Problem description => Copy all of the data below without altering a single line.
(Dataset records begins)
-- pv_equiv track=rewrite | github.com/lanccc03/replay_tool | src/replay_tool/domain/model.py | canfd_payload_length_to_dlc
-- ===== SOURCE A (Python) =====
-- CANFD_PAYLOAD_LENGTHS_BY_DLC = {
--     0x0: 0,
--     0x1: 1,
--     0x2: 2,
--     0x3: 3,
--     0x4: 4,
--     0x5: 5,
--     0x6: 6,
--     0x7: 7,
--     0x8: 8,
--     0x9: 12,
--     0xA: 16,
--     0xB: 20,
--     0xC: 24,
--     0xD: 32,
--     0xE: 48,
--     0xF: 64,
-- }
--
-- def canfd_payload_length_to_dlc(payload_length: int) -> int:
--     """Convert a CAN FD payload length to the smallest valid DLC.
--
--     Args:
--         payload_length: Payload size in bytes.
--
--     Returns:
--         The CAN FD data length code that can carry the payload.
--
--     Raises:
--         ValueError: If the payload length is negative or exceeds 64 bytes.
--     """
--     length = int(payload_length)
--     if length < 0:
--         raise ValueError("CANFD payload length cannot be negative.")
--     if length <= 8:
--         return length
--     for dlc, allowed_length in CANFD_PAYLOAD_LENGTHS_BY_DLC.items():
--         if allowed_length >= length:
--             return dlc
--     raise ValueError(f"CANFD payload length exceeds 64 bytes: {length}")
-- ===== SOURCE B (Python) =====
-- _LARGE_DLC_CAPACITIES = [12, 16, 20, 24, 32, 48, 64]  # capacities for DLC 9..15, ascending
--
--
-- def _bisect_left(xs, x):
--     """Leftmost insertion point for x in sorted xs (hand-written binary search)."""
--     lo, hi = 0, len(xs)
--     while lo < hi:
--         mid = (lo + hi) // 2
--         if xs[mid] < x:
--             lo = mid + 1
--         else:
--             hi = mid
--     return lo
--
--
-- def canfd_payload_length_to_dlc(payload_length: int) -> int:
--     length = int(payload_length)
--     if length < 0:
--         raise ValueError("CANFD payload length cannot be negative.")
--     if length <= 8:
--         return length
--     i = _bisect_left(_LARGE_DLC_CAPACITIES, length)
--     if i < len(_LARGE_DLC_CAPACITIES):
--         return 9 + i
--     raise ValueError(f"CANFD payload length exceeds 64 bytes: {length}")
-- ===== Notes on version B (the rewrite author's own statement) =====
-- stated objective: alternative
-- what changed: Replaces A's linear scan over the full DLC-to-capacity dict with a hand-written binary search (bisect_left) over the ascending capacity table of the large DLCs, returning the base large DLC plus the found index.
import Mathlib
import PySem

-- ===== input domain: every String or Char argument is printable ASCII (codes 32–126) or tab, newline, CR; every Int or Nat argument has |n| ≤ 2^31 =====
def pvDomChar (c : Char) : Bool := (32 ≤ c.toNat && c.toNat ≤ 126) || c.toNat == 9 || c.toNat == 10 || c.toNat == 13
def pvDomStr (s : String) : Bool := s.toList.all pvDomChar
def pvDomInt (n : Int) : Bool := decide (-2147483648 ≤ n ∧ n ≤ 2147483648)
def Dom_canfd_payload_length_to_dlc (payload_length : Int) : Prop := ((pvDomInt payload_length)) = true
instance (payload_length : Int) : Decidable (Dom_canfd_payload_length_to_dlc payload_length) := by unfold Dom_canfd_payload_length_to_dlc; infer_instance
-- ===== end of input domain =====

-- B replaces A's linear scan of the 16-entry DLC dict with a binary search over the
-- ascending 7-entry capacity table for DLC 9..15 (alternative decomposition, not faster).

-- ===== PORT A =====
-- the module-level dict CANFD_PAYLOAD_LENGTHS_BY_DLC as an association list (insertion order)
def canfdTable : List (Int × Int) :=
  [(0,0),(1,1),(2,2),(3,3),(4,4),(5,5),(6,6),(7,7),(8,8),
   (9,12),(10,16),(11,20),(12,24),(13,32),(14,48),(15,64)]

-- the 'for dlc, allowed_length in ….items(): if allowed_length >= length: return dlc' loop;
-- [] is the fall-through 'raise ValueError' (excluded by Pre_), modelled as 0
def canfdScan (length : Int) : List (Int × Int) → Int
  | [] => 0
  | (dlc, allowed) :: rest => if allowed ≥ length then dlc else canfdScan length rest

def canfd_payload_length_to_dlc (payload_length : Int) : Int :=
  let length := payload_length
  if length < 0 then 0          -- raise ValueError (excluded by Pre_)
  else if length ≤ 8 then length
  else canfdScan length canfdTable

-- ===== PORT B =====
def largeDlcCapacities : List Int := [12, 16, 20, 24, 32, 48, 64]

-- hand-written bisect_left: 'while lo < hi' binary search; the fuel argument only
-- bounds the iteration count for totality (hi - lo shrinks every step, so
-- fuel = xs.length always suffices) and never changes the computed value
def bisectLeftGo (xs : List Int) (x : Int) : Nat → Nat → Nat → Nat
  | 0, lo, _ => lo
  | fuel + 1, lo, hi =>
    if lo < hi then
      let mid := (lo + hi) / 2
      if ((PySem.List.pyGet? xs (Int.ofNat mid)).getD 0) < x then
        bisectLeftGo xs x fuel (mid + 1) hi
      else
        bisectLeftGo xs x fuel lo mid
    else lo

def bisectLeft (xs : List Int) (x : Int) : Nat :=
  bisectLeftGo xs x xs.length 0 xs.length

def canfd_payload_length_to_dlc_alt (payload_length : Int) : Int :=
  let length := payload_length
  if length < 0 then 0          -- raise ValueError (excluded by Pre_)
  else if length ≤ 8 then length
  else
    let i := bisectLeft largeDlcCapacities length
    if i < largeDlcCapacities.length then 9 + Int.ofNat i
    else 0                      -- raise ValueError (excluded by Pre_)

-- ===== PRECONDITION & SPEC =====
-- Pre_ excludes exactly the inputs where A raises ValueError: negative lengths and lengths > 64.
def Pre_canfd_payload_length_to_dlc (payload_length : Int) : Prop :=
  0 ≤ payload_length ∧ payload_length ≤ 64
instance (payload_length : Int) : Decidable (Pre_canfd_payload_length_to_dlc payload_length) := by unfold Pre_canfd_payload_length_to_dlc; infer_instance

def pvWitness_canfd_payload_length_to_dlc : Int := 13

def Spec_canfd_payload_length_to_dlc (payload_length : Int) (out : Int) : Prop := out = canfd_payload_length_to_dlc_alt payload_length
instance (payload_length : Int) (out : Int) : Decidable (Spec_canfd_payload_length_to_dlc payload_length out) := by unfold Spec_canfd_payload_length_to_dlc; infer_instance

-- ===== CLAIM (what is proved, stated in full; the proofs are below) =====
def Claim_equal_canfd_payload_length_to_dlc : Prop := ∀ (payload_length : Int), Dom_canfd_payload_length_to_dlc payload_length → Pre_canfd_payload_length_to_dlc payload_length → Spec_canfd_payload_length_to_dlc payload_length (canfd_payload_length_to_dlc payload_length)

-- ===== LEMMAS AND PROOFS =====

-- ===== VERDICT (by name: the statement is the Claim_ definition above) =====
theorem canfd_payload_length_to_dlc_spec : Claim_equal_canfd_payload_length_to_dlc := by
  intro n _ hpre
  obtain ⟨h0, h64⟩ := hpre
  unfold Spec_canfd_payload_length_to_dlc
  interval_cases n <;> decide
(Dataset records ends)
Solution for this problem =>
-- pv_equiv track=rewrite | github.com/lanccc03/replay_tool | src/replay_tool/domain/model.py | canfd_payload_length_to_dlc
-- ===== SOURCE A (Python) =====
-- CANFD_PAYLOAD_LENGTHS_BY_DLC = {
--     0x0: 0,
--     0x1: 1,
--     0x2: 2,
--     0x3: 3,
--     0x4: 4,
--     0x5: 5,
--     0x6: 6,
--     0x7: 7,
--     0x8: 8,
--     0x9: 12,
--     0xA: 16,
--     0xB: 20,
--     0xC: 24,
--     0xD: 32,
--     0xE: 48,
--     0xF: 64,
-- }
--
-- def canfd_payload_length_to_dlc(payload_length: int) -> int:
--     """Convert a CAN FD payload length to the smallest valid DLC.
--
--     Args:
--         payload_length: Payload size in bytes.
--
--     Returns:
--         The CAN FD data length code that can carry the payload.
--
--     Raises:
--         ValueError: If the payload length is negative or exceeds 64 bytes.
--     """
--     length = int(payload_length)
--     if length < 0:
--         raise ValueError("CANFD payload length cannot be negative.")
--     if length <= 8:
--         return length
--     for dlc, allowed_length in CANFD_PAYLOAD_LENGTHS_BY_DLC.items():
--         if allowed_length >= length:
--             return dlc
--     raise ValueError(f"CANFD payload length exceeds 64 bytes: {length}")
-- ===== SOURCE B (Python) =====
-- _LARGE_DLC_CAPACITIES = [12, 16, 20, 24, 32, 48, 64]  # capacities for DLC 9..15, ascending
--
--
-- def _bisect_left(xs, x):
--     """Leftmost insertion point for x in sorted xs (hand-written binary search)."""
--     lo, hi = 0, len(xs)
--     while lo < hi:
--         mid = (lo + hi) // 2
--         if xs[mid] < x:
--             lo = mid + 1
--         else:
--             hi = mid
--     return lo
--
--
-- def canfd_payload_length_to_dlc(payload_length: int) -> int:
--     length = int(payload_length)
--     if length < 0:
--         raise ValueError("CANFD payload length cannot be negative.")
--     if length <= 8:
--         return length
--     i = _bisect_left(_LARGE_DLC_CAPACITIES, length)
--     if i < len(_LARGE_DLC_CAPACITIES):
--         return 9 + i
--     raise ValueError(f"CANFD payload length exceeds 64 bytes: {length}")
-- ===== Notes on version B (the rewrite author's own statement) =====
-- stated objective: alternative
-- what changed: Replaces A's linear scan over the full DLC-to-capacity dict with a hand-written binary search (bisect_left) over the ascending capacity table of the large DLCs, returning the base large DLC plus the found index.
import Mathlib
import PySem

-- ===== input domain: every String or Char argument is printable ASCII (codes 32–126) or tab, newline, CR; every Int or Nat argument has |n| ≤ 2^31 =====
def pvDomChar (c : Char) : Bool := (32 ≤ c.toNat && c.toNat ≤ 126) || c.toNat == 9 || c.toNat == 10 || c.toNat == 13
def pvDomStr (s : String) : Bool := s.toList.all pvDomChar
def pvDomInt (n : Int) : Bool := decide (-2147483648 ≤ n ∧ n ≤ 2147483648)
def Dom_canfd_payload_length_to_dlc (payload_length : Int) : Prop := ((pvDomInt payload_length)) = true
instance (payload_length : Int) : Decidable (Dom_canfd_payload_length_to_dlc payload_length) := by unfold Dom_canfd_payload_length_to_dlc; infer_instance
-- ===== end of input domain =====

-- B replaces A's linear scan of the 16-entry DLC dict with a binary search over the
-- ascending 7-entry capacity table for DLC 9..15 (alternative decomposition, not faster).

-- ===== PORT A =====
-- the module-level dict CANFD_PAYLOAD_LENGTHS_BY_DLC as an association list (insertion order)
def canfdTable : List (Int × Int) :=
  [(0,0),(1,1),(2,2),(3,3),(4,4),(5,5),(6,6),(7,7),(8,8),
   (9,12),(10,16),(11,20),(12,24),(13,32),(14,48),(15,64)]

-- the 'for dlc, allowed_length in ….items(): if allowed_length >= length: return dlc' loop;
-- [] is the fall-through 'raise ValueError' (excluded by Pre_), modelled as 0
def canfdScan (length : Int) : List (Int × Int) → Int
  | [] => 0
  | (dlc, allowed) :: rest => if allowed ≥ length then dlc else canfdScan length rest

def canfd_payload_length_to_dlc (payload_length : Int) : Int :=
  let length := payload_length
  if length < 0 then 0          -- raise ValueError (excluded by Pre_)
  else if length ≤ 8 then length
  else canfdScan length canfdTable

-- ===== PORT B =====
def largeDlcCapacities : List Int := [12, 16, 20, 24, 32, 48, 64]

-- hand-written bisect_left: 'while lo < hi' binary search; the fuel argument only
-- bounds the iteration count for totality (hi - lo shrinks every step, so
-- fuel = xs.length always suffices) and never changes the computed value
def bisectLeftGo (xs : List Int) (x : Int) : Nat → Nat → Nat → Nat
  | 0, lo, _ => lo
  | fuel + 1, lo, hi =>
    if lo < hi then
      let mid := (lo + hi) / 2
      if ((PySem.List.pyGet? xs (Int.ofNat mid)).getD 0) < x then
        bisectLeftGo xs x fuel (mid + 1) hi
      else
        bisectLeftGo xs x fuel lo mid
    else lo

def bisectLeft (xs : List Int) (x : Int) : Nat :=
  bisectLeftGo xs x xs.length 0 xs.length

def canfd_payload_length_to_dlc_alt (payload_length : Int) : Int :=
  let length := payload_length
  if length < 0 then 0          -- raise ValueError (excluded by Pre_)
  else if length ≤ 8 then length
  else
    let i := bisectLeft largeDlcCapacities length
    if i < largeDlcCapacities.length then 9 + Int.ofNat i
    else 0                      -- raise ValueError (excluded by Pre_)

-- ===== PRECONDITION & SPEC =====
-- Pre_ excludes exactly the inputs where A raises ValueError: negative lengths and lengths > 64.
def Pre_canfd_payload_length_to_dlc (payload_length : Int) : Prop :=
  0 ≤ payload_length ∧ payload_length ≤ 64
instance (payload_length : Int) : Decidable (Pre_canfd_payload_length_to_dlc payload_length) := by unfold Pre_canfd_payload_length_to_dlc; infer_instance

def pvWitness_canfd_payload_length_to_dlc : Int := 13

def Spec_canfd_payload_length_to_dlc (payload_length : Int) (out : Int) : Prop := out = canfd_payload_length_to_dlc_alt payload_length
instance (payload_length : Int) (out : Int) : Decidable (Spec_canfd_payload_length_to_dlc payload_length out) := by unfold Spec_canfd_payload_length_to_dlc; infer_instance

-- ===== CLAIM (what is proved, stated in full; the proofs are below) =====
def Claim_equal_canfd_payload_length_to_dlc : Prop := ∀ (payload_length : Int), Dom_canfd_payload_length_to_dlc payload_length → Pre_canfd_payload_length_to_dlc payload_length → Spec_canfd_payload_length_to_dlc payload_length (canfd_payload_length_to_dlc payload_length)

-- ===== LEMMAS AND PROOFS =====

-- ===== VERDICT (by name: the statement is the Claim_ definition above) =====
theorem canfd_payload_length_to_dlc_spec : Claim_equal_canfd_payload_length_to_dlc := by
  intro n _ hpre
  obtain ⟨h0, h64⟩ := hpre
  unfold Spec_canfd_payload_length_to_dlc
  interval_cases n <;> decide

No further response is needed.